Data to process section start
-- pv_equiv track=rewrite | github.com/zhenya-mamenko/code-jam-2020 | Round 1/Overexcited Fan.py | calc
-- ===== SOURCE A (Python) =====
-- def move(X, Y, s):
--     if (s == "N"):
--         Y += 1
--     elif (s == "S"):
--         Y -= 1
--     elif (s == "E"):
--         X += 1
--     else:
--         X -= 1
--     return (X, Y, abs(X) + abs(Y))
--
-- def calc(X, Y, M):
--     n = 0
--     moves = []
--     count = len(M)
--     for i in range(count):
--         X, Y, m = move(X, Y, M[i])
--         moves.append((i + 1, m, X, Y))
--     for i in range(count):
--         if (moves[i][0] >= moves[i][1]):
--             return moves[i][0]
--     return n
-- ===== SOURCE B (Python) =====
-- def calc(X, Y, M):
--     for i, s in enumerate(M, 1):
--         if s == "N":
--             Y += 1
--         elif s == "S":
--             Y -= 1
--         elif s == "E":
--             X += 1
--         else:
--             X -= 1
--         if i >= abs(X) + abs(Y):
--             return i
--     return 0
-- ===== Notes on version B (the rewrite author's own statement) =====
-- stated objective: simpler
-- what changed: B is one fused pass with inlined movement and an early return, instead of A's two phases (build a list of (step, distance, X, Y) tuples over the whole string, then rescan it for the first step index >= distance).
import Mathlib
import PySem

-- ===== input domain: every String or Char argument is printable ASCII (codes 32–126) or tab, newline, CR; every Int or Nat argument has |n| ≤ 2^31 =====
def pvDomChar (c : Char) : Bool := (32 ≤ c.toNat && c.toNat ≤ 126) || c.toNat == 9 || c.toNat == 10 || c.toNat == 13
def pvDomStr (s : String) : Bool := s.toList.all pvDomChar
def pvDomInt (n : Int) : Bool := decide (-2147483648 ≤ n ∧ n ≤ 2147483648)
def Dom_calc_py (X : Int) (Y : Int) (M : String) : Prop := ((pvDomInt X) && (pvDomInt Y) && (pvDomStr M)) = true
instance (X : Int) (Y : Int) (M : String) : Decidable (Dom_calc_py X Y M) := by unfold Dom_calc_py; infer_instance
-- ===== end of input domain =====

-- ===== PORT A =====
-- one honest line: B fuses A's build-then-rescan into a single early-exit pass; same return values everywhere.
def move_py (X : Int) (Y : Int) (s : Char) : Int × Int × Int :=
  if s = 'N' then (X, Y + 1, |X| + |Y + 1|)
  else if s = 'S' then (X, Y - 1, |X| + |Y - 1|)
  else if s = 'E' then (X + 1, Y, |X + 1| + |Y|)
  else (X - 1, Y, |X - 1| + |Y|)

-- first loop of A: build the moves table (step index, distance, X, Y)
def buildMoves (X : Int) (Y : Int) (i : Int) : List Char → List (Int × Int × Int × Int)
  | [] => []
  | c :: cs =>
    let t := move_py X Y c
    (i + 1, t.2.2, t.1, t.2.1) :: buildMoves t.1 t.2.1 (i + 1) cs

-- second loop of A: first entry with step index >= distance, else n = 0
def scanMoves : List (Int × Int × Int × Int) → Int
  | [] => 0
  | t :: ts => if t.1 >= t.2.1 then t.1 else scanMoves ts

def calc_py (X : Int) (Y : Int) (M : String) : Int :=
  scanMoves (buildMoves X Y 0 M.toList)

-- ===== PORT B =====
def calcGo (X : Int) (Y : Int) (i : Int) : List Char → Int
  | [] => 0
  | c :: cs =>
    let X' := if c = 'E' then X + 1 else if c = 'N' ∨ c = 'S' then X else X - 1
    let Y' := if c = 'N' then Y + 1 else if c = 'S' then Y - 1 else Y
    if i + 1 ≥ |X'| + |Y'| then i + 1 else calcGo X' Y' (i + 1) cs

def calc_py_alt (X : Int) (Y : Int) (M : String) : Int :=
  calcGo X Y 0 M.toList

-- ===== PRECONDITION & SPEC =====
def Spec_calc_py (X : Int) (Y : Int) (M : String) (out : Int) : Prop := out = calc_py_alt X Y M
instance (X : Int) (Y : Int) (M : String) (out : Int) : Decidable (Spec_calc_py X Y M out) := by unfold Spec_calc_py; infer_instance

-- ===== CLAIM (what is proved, stated in full; the proofs are below) =====
def Claim_equal_calc_py : Prop := ∀ (X : Int) (Y : Int) (M : String), Dom_calc_py X Y M → Spec_calc_py X Y M (calc_py X Y M)

-- ===== LEMMAS AND PROOFS =====

theorem scan_build_eq_go (cs : List Char) : ∀ (X Y i : Int),
    scanMoves (buildMoves X Y i cs) = calcGo X Y i cs := by
  induction cs with
  | nil => intro X Y i; rfl
  | cons c cs ih =>
    intro X Y i
    simp only [buildMoves, scanMoves, calcGo, move_py]
    by_cases hN : c = 'N' <;> by_cases hS : c = 'S' <;> by_cases hE : c = 'E' <;>
      simp [hN, hS, hE, ih]

-- ===== VERDICT (by name: the statement is the Claim_ definition above) =====
theorem calc_py_spec : Claim_equal_calc_py := by
  intro X Y M _
  unfold Spec_calc_py calc_py calc_py_alt
  exact scan_build_eq_go M.toList X Y 0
Data to process section end
▶ Assignment: The full listing should be duplicated exactly, line by line.

▶ Response to this task:
-- pv_equiv track=rewrite | github.com/zhenya-mamenko/code-jam-2020 | Round 1/Overexcited Fan.py | calc
-- ===== SOURCE A (Python) =====
-- def move(X, Y, s):
--     if (s == "N"):
--         Y += 1
--     elif (s == "S"):
--         Y -= 1
--     elif (s == "E"):
--         X += 1
--     else:
--         X -= 1
--     return (X, Y, abs(X) + abs(Y))
--
-- def calc(X, Y, M):
--     n = 0
--     moves = []
--     count = len(M)
--     for i in range(count):
--         X, Y, m = move(X, Y, M[i])
--         moves.append((i + 1, m, X, Y))
--     for i in range(count):
--         if (moves[i][0] >= moves[i][1]):
--             return moves[i][0]
--     return n
-- ===== SOURCE B (Python) =====
-- def calc(X, Y, M):
--     for i, s in enumerate(M, 1):
--         if s == "N":
--             Y += 1
--         elif s == "S":
--             Y -= 1
--         elif s == "E":
--             X += 1
--         else:
--             X -= 1
--         if i >= abs(X) + abs(Y):
--             return i
--     return 0
-- ===== Notes on version B (the rewrite author's own statement) =====
-- stated objective: simpler
-- what changed: B is one fused pass with inlined movement and an early return, instead of A's two phases (build a list of (step, distance, X, Y) tuples over the whole string, then rescan it for the first step index >= distance).
import Mathlib
import PySem

-- ===== input domain: every String or Char argument is printable ASCII (codes 32–126) or tab, newline, CR; every Int or Nat argument has |n| ≤ 2^31 =====
def pvDomChar (c : Char) : Bool := (32 ≤ c.toNat && c.toNat ≤ 126) || c.toNat == 9 || c.toNat == 10 || c.toNat == 13
def pvDomStr (s : String) : Bool := s.toList.all pvDomChar
def pvDomInt (n : Int) : Bool := decide (-2147483648 ≤ n ∧ n ≤ 2147483648)
def Dom_calc_py (X : Int) (Y : Int) (M : String) : Prop := ((pvDomInt X) && (pvDomInt Y) && (pvDomStr M)) = true
instance (X : Int) (Y : Int) (M : String) : Decidable (Dom_calc_py X Y M) := by unfold Dom_calc_py; infer_instance
-- ===== end of input domain =====

-- ===== PORT A =====
-- one honest line: B fuses A's build-then-rescan into a single early-exit pass; same return values everywhere.
def move_py (X : Int) (Y : Int) (s : Char) : Int × Int × Int :=
  if s = 'N' then (X, Y + 1, |X| + |Y + 1|)
  else if s = 'S' then (X, Y - 1, |X| + |Y - 1|)
  else if s = 'E' then (X + 1, Y, |X + 1| + |Y|)
  else (X - 1, Y, |X - 1| + |Y|)

-- first loop of A: build the moves table (step index, distance, X, Y)
def buildMoves (X : Int) (Y : Int) (i : Int) : List Char → List (Int × Int × Int × Int)
  | [] => []
  | c :: cs =>
    let t := move_py X Y c
    (i + 1, t.2.2, t.1, t.2.1) :: buildMoves t.1 t.2.1 (i + 1) cs

-- second loop of A: first entry with step index >= distance, else n = 0
def scanMoves : List (Int × Int × Int × Int) → Int
  | [] => 0
  | t :: ts => if t.1 >= t.2.1 then t.1 else scanMoves ts

def calc_py (X : Int) (Y : Int) (M : String) : Int :=
  scanMoves (buildMoves X Y 0 M.toList)

-- ===== PORT B =====
def calcGo (X : Int) (Y : Int) (i : Int) : List Char → Int
  | [] => 0
  | c :: cs =>
    let X' := if c = 'E' then X + 1 else if c = 'N' ∨ c = 'S' then X else X - 1
    let Y' := if c = 'N' then Y + 1 else if c = 'S' then Y - 1 else Y
    if i + 1 ≥ |X'| + |Y'| then i + 1 else calcGo X' Y' (i + 1) cs

def calc_py_alt (X : Int) (Y : Int) (M : String) : Int :=
  calcGo X Y 0 M.toList

-- ===== PRECONDITION & SPEC =====
def Spec_calc_py (X : Int) (Y : Int) (M : String) (out : Int) : Prop := out = calc_py_alt X Y M
instance (X : Int) (Y : Int) (M : String) (out : Int) : Decidable (Spec_calc_py X Y M out) := by unfold Spec_calc_py; infer_instance

-- ===== CLAIM (what is proved, stated in full; the proofs are below) =====
def Claim_equal_calc_py : Prop := ∀ (X : Int) (Y : Int) (M : String), Dom_calc_py X Y M → Spec_calc_py X Y M (calc_py X Y M)

-- ===== LEMMAS AND PROOFS =====

theorem scan_build_eq_go (cs : List Char) : ∀ (X Y i : Int),
    scanMoves (buildMoves X Y i cs) = calcGo X Y i cs := by
  induction cs with
  | nil => intro X Y i; rfl
  | cons c cs ih =>
    intro X Y i
    simp only [buildMoves, scanMoves, calcGo, move_py]
    by_cases hN : c = 'N' <;> by_cases hS : c = 'S' <;> by_cases hE : c = 'E' <;>
      simp [hN, hS, hE, ih]

-- ===== VERDICT (by name: the statement is the Claim_ definition above) =====
theorem calc_py_spec : Claim_equal_calc_py := by
  intro X Y M _
  unfold Spec_calc_py calc_py calc_py_alt
  exact scan_build_eq_go M.toList X Y 0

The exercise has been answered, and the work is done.